AV1 uses three normative enhancement filters in the coding loop.
The first, the deblocking filter, does what it says; it removes obvious bordering artifacts at the edges of coded blocks. Although the DCT is relatively well suited to compacting energy in natural images, it still tends to concentrate error at block edges. Remember that eliminating this blocking tendency was a major reason Daala used a lapped transform, however AV1 is a more traditional codec with hard block edges. As a result, it needs a traditional deblocking filter to smooth the block edge artifacts away.
The last of the three filters is the Loop Restoration filter. It consists of two configurable and switchable filters, a Wiener filter and a Self-Guided filter. Both are convolving filters that try to build a kernel to restore some lost quality of the original input image and are usually used for denoising and/or edge enhancement. For purposes of AV1, they're effectively general-purpose denoising filters that remove DCT basis noise via a configurable amount of blurring.
The filter between the two, the Constrained Directional Enhancement Filter is the one we're interested in here; like the loop restoration filter, it removes ringing and basis noise around sharp edges, but unlike the loop restoration filter, it's directional. It can follow edges, as opposed to blindly filtering in all directions like most filters. This makes CDEF especially interesting; it's the first practical and useful directional filter applied in video coding.
The CDEF story isn't perfectly linear; it's long and full of backtracks, asides, and dead ends. CDEF brings multiple research paths together, each providing an idea or an inspiration toward the final Constrained Directional Enhancement Filter in AV1. The 'Directional' aspect of CDEF is especially novel in implementation, but draws ideas and inspiration from several different places.
The whole point of transforming blocks of pixel data using the DCT and DCT-like transforms is to represent that block of pixels using fewer numbers. The DCT is pretty good at compacting the energy in most visual images, that is, it tends to collect spread out pixel patterns into just a few important output coefficients.
There are exceptions to the DCT's compaction efficiency.

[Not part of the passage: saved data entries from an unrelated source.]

def rotate_melting (ice : List (List Int)) (N : Int) (L : Int) : List (List Int) :=
  let nn : Nat := 2 ^ N.toNat
  let size : Nat := 2 ^ L.toNat
  let new_ice : List (List Int) := (List.range nn).map (fun _ => List.replicate nn (0 : Int))
  let ice2 : List (List Int) :=
    (PySem.List.pyRange 0 (nn : Int) (size : Int)).foldl (fun g y =>
      (PySem.List.pyRange 0 (nn : Int) (size : Int)).foldl (fun g x =>
        (List.range size).foldl (fun g i =>
          (List.range size).foldl (fun g j =>
            pvSet2 g (y.toNat + j) (x.toNat + size - i - 1)
              (pvGet2 ice (y.toNat + i) (x.toNat + j))) g) g) g) new_ice
  let temp : List (Nat × Nat) :=
    (List.range nn).foldl (fun (t : List (Nat × Nat)) (i : Nat) =>
      (List.range nn).foldl (fun t (j : Nat) =>
        let cnt : Int := (List.range 4).foldl (fun c k =>
          let ni : Int := (i : Int) + pvDi.getD k 0
          let nj : Int := (j : Int) + pvDj.getD k 0
          if ni < 0 ∨ (nn : Int) ≤ ni ∨ nj < 0 ∨ (nn : Int) ≤ nj then c
          else if pvGet2 ice2 ni.toNat nj.toNat ≠ 0 then c + 1 else c) 0
        if cnt < 3 ∧ pvGet2 ice2 i j ≠ 0 then t ++ [(i, j)] else t) t) []
  temp.foldl (fun g p => pvSet2 g p.1 p.2 (pvGet2 g p.1 p.2 - 1)) ice2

To name the two most common examples, the DCT does not represent directional edges or patterns very well. If we plot the DCT output of a sharp diagonal edge, we find the output coefficients also form.... a sharp diagonal edge! The edge is different after transformation, but it's still there and usually more complex than it started. Compaction defeated!
Over the past two decades, video codec research has increasingly looked at transforms, filters, and prediction methods that are inherently directional as a way of better representing directional edges and patterns, and correcting this fundamental limitation of the DCT.
Directional intra prediction is probably one of the best known directional techniques used in modern video codecs. We're all familiar with h.264's and VP9's directional prediction modes, where the codec predicts a directional pattern into a new block, based on the surrounding pixel pattern of already decoded blocks. The goal is to remove (or greatly reduce) the energy contained in hard, directional edges before transforming the block. By predicting and removing features that can't be compacted, we improve the overall efficiency of the codec.
Motion compensation, an even older idea, is also a form of directional prediction, though we seldom think of it that way. It displaces blocks in specific directions, again to predict and remove energy prior to the DCT. This block displacement is directional and filtered, and like directional intra-prediction, uses carefully constructed resampling filters when the displacement isn't an integer number of pixels.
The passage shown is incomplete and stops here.